Mycophenolate is an active substance which weakens the effect of the immune system. It is therefore mainly used to suppress rejection reactions in organ transplantation. However, many side effects must be expected with its use.
What is mycophenolate?
Mycophenolate is mainly used to suppress rejection reactions in organ transplants. Mycophenolate is an immunosuppressant that is often used with other drugs such as ciclosporin or corticosteroids in organ transplantation. It is a complex chemical compound that interferes with nucleic acid metabolism. The drug was developed as mycophenolate mofetil by the American pharmaceutical company Synthex. It was launched in the USA under the name CellCept in 1995. It was one of the first drugs to be approved in Europe through a centralized approval process for 15 countries. As a chemical compound, it exists as an almost white crystalline powder. It is insoluble in water. However, it dissolves somewhat in absolute alcohol. The melting point of the active ingredient is 93 to 94 degrees Celsius. Mycophenolate mofetil is a so-called prodrug. It is converted in the organism into the active substance mycophenolic acid. This active ingredient is also commercially available as a sodium salt under the trade name Myfortic. In this form, the drug is a water-soluble active substance. The sodium salt is also converted in the body into the active form mycophenolic acid.
Pharmacologic action
Mycophenolic acid (MPA) is a drug that inhibits the enzyme inosine monophosphate dehydrogenase (IMPDH). Inosine monophosphate dehydrogenase is responsible for the synthesis of guanosine. Guanosine is in turn a basic building block of the nucleic acids DNA and RNA. It contains the important purine base guanine. By inhibiting IMPDH, guanosine is also no longer synthesized. All processes dependent on nucleic acid formation are also suppressed. However, the inhibition of the enzyme is selective and reversible. Thus, no other enzymes are inhibited, and after discontinuation of the drug, the synthesis of guanosine immediately resumes. However, the selectivity also means that, unlike other immunosuppressants, the formation of B- and T-lymphocytes is increasingly and selectively inhibited. Immune cells, more than any other cells, depend on the new synthesis of purine nucleotides because they proliferate rapidly and their needs cannot be adequately met by the decay of old cells. However, this new synthesis of purine bases, especially guanosine, fails completely here. Other body cells, which do not proliferate so strongly, still have the possibility to use recycled purine bases from the decomposition of old nucleic acids. However, the immune system is highly dependent on the availability of a sufficient amount of nucleic acids, since it has to produce a large number of immune cells. For example, new T lymphocytes, B lymphocytes, natural killer cells or macrophages must be constantly available to ensure sufficient immune protection for the organism. However, these cells are also produced for the execution of the rejection reactions after organ transplantations. For this case the immune system should be suppressed. However, the effectiveness of mycophenolate is so strong that it should really only be used after organ transplants. This is because the side effects are so severe that its use in autoimmune diseases, for example, would tend to have adverse consequences.
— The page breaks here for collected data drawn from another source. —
theorem pvEntry_run_step (l : List Char) (k nl d : Nat) (e : Nat × Nat) (c : Char)
    (hck : l[k]? = some c) (hc : c ≠ '\n') (h : pvEntry l k nl d e) (d' : Nat)
    (hd' : pvStepA ((d : Int)+1) c = (d' : Int)+1) :
    pvEntry l (k+1) nl d' e := by
  obtain ⟨h1, h2, h3, h4⟩ := h
  refine ⟨by omega, h2, h3, ?_⟩
  rcases h4 with ⟨ha, hb⟩ | ⟨ha, hb⟩
  · exact Or.inl ⟨ha, hb⟩
  · refine Or.inr ⟨ha, ?_⟩
    have hstep := pvRun_take_succ l e.1 k ((d : Int)+1) c h1 hck hb (by omega) hc
    rw [hd'] at hstep
    exact hstep

theorem pvPassB_mem (l : List Char) (v : List Char) :
    ∀ (k : Nat) (stack : List (Nat × Nat)) (nl : Nat) (rep : List Nat),
    l.drop k = v → pvSInv l k stack nl →
    ∀ j, j ∈ pvFlush (pvPassB v k stack nl rep) ↔
      (j ∈ rep ∨ (∃ nl0, (j, nl0) ∈ stack ∧ pvLhnf 1 (l.drop (j+1)) = some true) ∨
       (k ≤ j ∧ j < l.length ∧ l.getD j ' ' = '[' ∧ pvLhnf 1 (l.drop (j+1)) = some true)) := by
  induction v with
  | nil =>
    intro k stack nl rep hk hinv j
    obtain ⟨hPW, hE⟩ := hinv
    have hkl : l.length ≤ k := List.drop_eq_nil_iff.mp hk
    rw [show pvPassB [] k stack nl rep = (stack, nl, rep) from rfl, pvFlush_mem]
    have hstack : ∀ e, e ∈ stack → (e.2 < nl ↔ pvLhnf 1 (l.drop (e.1+1)) = some true) := by
      intro e he
      obtain ⟨d, hd, he'⟩ := List.mem_iff_getElem.mp he
      have hent := hE d hd
      rw [he'] at hent
      obtain ⟨h1, h2, h3, h4⟩ := hent
      rcases h4 with ⟨ha, hb⟩ | ⟨ha, hb⟩
      · simp [ha, hb]
      · have hAD := pvAD_from_run l e.1 k _ h1 hb
        rw [hk] at hAD
        have hnone : pvLhnf ((d : Int)+1) ([] : List Char) = none := by
          simp only [pvLhnf]
          rw [if_neg (by omega)]
        rw [hnone] at hAD
        constructor
        · intro hlt; omega
        · intro ht; rw [hAD] at ht; simp at ht
    constructor
    · rintro (h | ⟨nl0, hm, hlt⟩)
      · exact Or.inl h
      · exact Or.inr (Or.inl ⟨nl0, hm, (hstack _ hm).mp hlt⟩)
    · rintro (h | ⟨nl0, hm, hAD⟩ | ⟨h1, h2, -, -⟩)
      · exact Or.inl h
      · exact Or.inr ⟨nl0, hm, (hstack _ hm).mpr hAD⟩
      · omega
  | cons c v' ih =>
    intro k stack nl rep hk hinv j
    obtain ⟨hPW, hE⟩ := hinv
    have hkl : k < l.length := by
      by_contra hge
      rw [List.drop_eq_nil_of_le (by omega)] at hk
      simp at hk
    have hck : l[k]? = some c := by
      have h0 : (l.drop k)[0]? = l[k + 0]? := List.getElem?_drop
      rw [hk] at h0
      simpa using h0.symm
    have hgd : l.getD k ' ' = c := by rw [List.getD_eq_getElem?_getD, hck]; rfl
    have hv' : l.drop (k+1) = v' := by
      have := congrArg (List.drop 1) hk
      rw [List.drop_drop] at this
      simpa using this
    have hmemk : ∀ e ∈ stack, e.1 + 1 ≤ k := by
      intro e he
      obtain ⟨d, hd, he'⟩ := List.mem_iff_getElem.mp he
      have := (hE d hd).1
      rwa [he'] at this
    by_cases hc1 : c = '\n'
    · have hstep : pvPassB (c :: v') k stack nl rep = pvPassB v' (k+1) stack (nl+1) rep := by
        simp [pvPassB, hc1]
      have hinv' : pvSInv l (k+1) stack (nl+1) := by
        refine ⟨hPW, ?_⟩
        intro d hd
        obtain ⟨h1, h2, h3, h4⟩ := hE d hd
        refine ⟨by omega, h2, h3, Or.inl ?_⟩
        rcases h4 with ⟨ha, hb⟩ | ⟨ha, hb⟩
        · exact ⟨by omega, hb⟩
        · refine ⟨by omega, ?_⟩
          have hAD := pvAD_from_run l _ k _ h1 hb
          rw [hk, hc1] at hAD
          rw [hAD]
          simp only [pvLhnf]
          rw [if_neg (by omega)]
          simp
      rw [hstep, ih (k+1) stack (nl+1) rep hv' hinv' j]
      have hsh := pvClauseShift l k j (by rw [hgd, hc1]; decide)
      exact or_congr Iff.rfl (or_congr Iff.rfl hsh.symm)
    · by_cases hc2 : c = '['
      · have hstep : pvPassB (c :: v') k stack nl rep =
            pvPassB v' (k+1) ((k, nl) :: stack) nl rep := by
          simp [pvPassB, hc2]
        have hinv' : pvSInv l (k+1) ((k, nl) :: stack) nl := by
          constructor
          · rw [List.pairwise_cons]
            exact ⟨fun b hb => by have := hmemk b hb; omega, hPW⟩
          · intro d hd
            match d with
            | 0 =>
              simp only [List.getElem_cons_zero]
              refine ⟨le_refl _, hkl, by rw [hgd, hc2], Or.inr ⟨rfl, ?_⟩⟩
              
              rw [Nat.sub_self, List.take_zero]
              norm_num [pvRun]
            | d+1 =>
              have hd2 : d < stack.length := by simpa using hd
              simp only [List.getElem_cons_succ]
              refine pvEntry_run_step l k nl d stack[d] c hck (by rw [hc2]; decide)
                (hE d hd2) (d+1) ?_
              rw [hc2]
              unfold pvStepA
              rw [if_pos rfl, if_neg (by decide)]
              push_cast
              ring
        rw [hstep, ih (k+1) ((k, nl) :: stack) nl rep hv' hinv' j]
        constructor
        · rintro (h | ⟨nl0, hm, hAD⟩ | ⟨h1, hP⟩)
          · exact Or.inl h
          · rcases List.mem_cons.mp hm with heq | hm'
            · have hj : j = k := by
                have := Prod.ext_iff.mp heq
                exact this.1
              subst hj
              exact Or.inr (Or.inr ⟨le_refl _, hkl, by rw [hgd, hc2], hAD⟩)
            · exact Or.inr (Or.inl ⟨nl0, hm', hAD⟩)
          · exact Or.inr (Or.inr ⟨by omega, hP⟩)
        · rintro (h | ⟨nl0, hm, hAD⟩ | ⟨h1, h2, h3, h4⟩)
          · exact Or.inl h
          · exact Or.inr (Or.inl ⟨nl0, List.mem_cons_of_mem _ hm, hAD⟩)
          · by_cases hj : j = k
            · subst hj
              exact Or.inr (Or.inl ⟨nl, List.mem_cons_self, h4⟩)
            · exact Or.inr (Or.inr ⟨by omega, h2, h3, h4⟩)
      · by_cases hc3 : c = ']'
        · cases stack with
          | nil =>
            have hstep : pvPassB (c :: v') k [] nl rep = pvPassB v' (k+1) [] nl rep := by
              simp [pvPassB, hc3]
            rw [hstep, ih (k+1) [] nl rep hv'
              ⟨List.Pairwise.nil, by intro d hd; simp at hd⟩ j]
            have hsh := pvClauseShift l k j (by rw [hgd, hc3]; decide)
            exact or_congr Iff.rfl (or_congr Iff.rfl hsh.symm)
          | cons top s =>
            obtain ⟨j0, nl0⟩ := top
            have hent0 := hE 0 (by simp)
            simp only [List.getElem_cons_zero] at hent0
            obtain ⟨h01, h02, h03, h04⟩ := hent0
            have hPW' := List.pairwise_cons.mp hPW
            have hinv' : pvSInv l (k+1) s nl := by
              refine ⟨hPW'.2, ?_⟩
              intro d hd
              have hent := hE (d+1) (by simpa using hd)
              simp only [List.getElem_cons_succ] at hent
              refine pvEntry_run_step l k nl (d+1) s[d] c hck (by rw [hc3]; decide)
                hent d ?_
              rw [hc3]
              unfold pvStepA
              rw [if_neg (by decide), if_pos rfl]
              push_cast
              ring
            by_cases hlt : nl0 < nl
            · have hAD0 : pvLhnf 1 (l.drop (j0+1)) = some true := by
                rcases h04 with ⟨-, hb⟩ | ⟨ha, -⟩
                · exact hb
                · omega
              have hstep : pvPassB (c :: v') k ((j0, nl0) :: s) nl rep =
                  pvPassB v' (k+1) s nl (j0 :: rep) := by
                simp [pvPassB, hc3, hlt]
              rw [hstep, ih (k+1) s nl (j0 :: rep) hv' hinv' j]
              constructor
              · rintro (h | ⟨nl1, hm, hAD⟩ | ⟨h1, hP⟩)
                · rcases List.mem_cons.mp h with rfl | h'
                  · exact Or.inr (Or.inl ⟨nl0, List.mem_cons_self, hAD0⟩)
                  · exact Or.inl h'
                · exact Or.inr (Or.inl ⟨nl1, List.mem_cons_of_mem _ hm, hAD⟩)
                · exact Or.inr (Or.inr ⟨by omega, hP⟩)
              · rintro (h | ⟨nl1, hm, hAD⟩ | ⟨h1, h2, h3, h4⟩)
                · exact Or.inl (List.mem_cons_of_mem _ h)
                · rcases List.mem_cons.mp hm with heq | hm'
                  · have hj : j = j0 := (Prod.ext_iff.mp heq).1
                    subst hj
                    exact Or.inl List.mem_cons_self
                  · exact Or.inr (Or.inl ⟨nl1, hm', hAD⟩)
                · have hj : j ≠ k := by
                    intro e
                    rw [e, hgd, hc3] at h3
                    exact absurd h3 (by decide)
                  exact Or.inr (Or.inr ⟨by omega, h2, h3, h4⟩)
            · have hrun : pvRun 1 ((l.drop (j0+1)).take (k - (j0+1))) = Sum.inl 1 := by
                rcases h04 with ⟨ha, -⟩ | ⟨-, hb⟩
                · omega
                · norm_num at hb
                  exact hb
              have hAD0 : pvLhnf 1 (l.drop (j0+1)) = some false := by
                have hAD := pvAD_from_run l j0 k 1 h01 hrun
                rw [hk, hc3] at hAD
                rw [hAD]
                simp only [pvLhnf]
                rw [if_neg (by decide), if_neg (by decide)]
                unfold pvStepA
                rw [if_neg (by decide), if_pos rfl]
                norm_num [pvLhnf_zero]
              have hstep : pvPassB (c :: v') k ((j0, nl0) :: s) nl rep =
                  pvPassB v' (k+1) s nl rep := by
                simp [pvPassB, hc3, hlt]
              rw [hstep, ih (k+1) s nl rep hv' hinv' j]
              constructor
              · rintro (h | ⟨nl1, hm, hAD⟩ | ⟨h1, hP⟩)
                · exact Or.inl h
                · exact Or.inr (Or.inl ⟨nl1, List.mem_cons_of_mem _ hm, hAD⟩)
                · exact Or.inr (Or.inr ⟨by omega, hP⟩)
              · rintro (h | ⟨nl1, hm, hAD⟩ | ⟨h1, h2, h3, h4⟩)
                · exact Or.inl h
                · rcases List.mem_cons.mp hm with heq | hm'
                  · exfalso
                    have hj : j = j0 := (Prod.ext_iff.mp heq).1
                    rw [hj, hAD0] at hAD
                    simp at hAD
                  · exact Or.inr (Or.inl ⟨nl1, hm', hAD⟩)
                · have hj : j ≠ k := by
                    intro e
                    rw [e, hgd, hc3] at h3
                    exact absurd h3 (by decide)
                  exact Or.inr (Or.inr ⟨by omega, h2, h3, h4⟩)
        · have hstep : pvPassB (c :: v') k stack nl rep =
              pvPassB v' (k+1) stack nl rep := by
            simp [pvPassB, hc1, hc2, hc3]
          have hinv' : pvSInv l (k+1) stack nl := by
            refine ⟨hPW, ?_⟩
            intro d hd
            refine pvEntry_run_step l k nl d stack[d] c hck hc1 (hE d hd) d ?_
            unfold pvStepA
            rw [if_neg hc2, if_neg hc3]
            ring
          rw [hstep, ih (k+1) stack nl rep hv' hinv' j]
          have hsh := pvClauseShift l k j (by rw [hgd]; exact hc2)
          exact or_congr Iff.rfl (or_congr Iff.rfl hsh.symm)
Medical application and use
The main application of mycophenolate, as mentioned above, is its use in organ transplantation. It is mainly used in kidney, liver, or heart transplants. However, mycophenolate is always used together with ciclosporin and the corticosteroids to suppress the immune system. Medication starts two days after transplantation by oral tablets. The effect is selective. Unlike some other immunosuppressants, the metabolite mycophenolic acid is not incorporated into DNA. Only the new synthesis of purine bases is suppressed. As a result, a normal immune response immediately resumes after discontinuation of the drug. The effect of mycophenolate is very strong. However, this allows the drug to suppress the rejection reactions very well.
Risks and side effects
This strong immunosuppressive effect of mycophenolate causes violent side effects on the other side. The side effects are often severe and occur in large numbers. Common side effects include anemia, thrombocytopenia, nausea, vomiting, and diarrhea. Anemia is caused by inhibition of hematopoiesis due to lack of nucleic acid synthesis. In addition, immunosuppressive treatment is accompanied by frequent infections such as herpes simplex, herpes zoster, candidiasis, and even sepsis. There have even been reports of malformations in newborn children whose mothers were treated with mycophenolate in combination with other immunosuppressants. In a few cases, the development of life-threatening progressive multifocal leukoencephalopathy (PML) also occurs. PML is an infection of the central nervous system with polyomaviruses that only severely immunocompromised individuals can acquire. The disease progresses rapidly and causes numerous neurological deficits that can eventually be fatal. Furthermore, as with the other immunosuppressants, there is a possibility of developing skin cancer. Therefore, it is important to avoid exposure to UV radiation from the sun during treatment.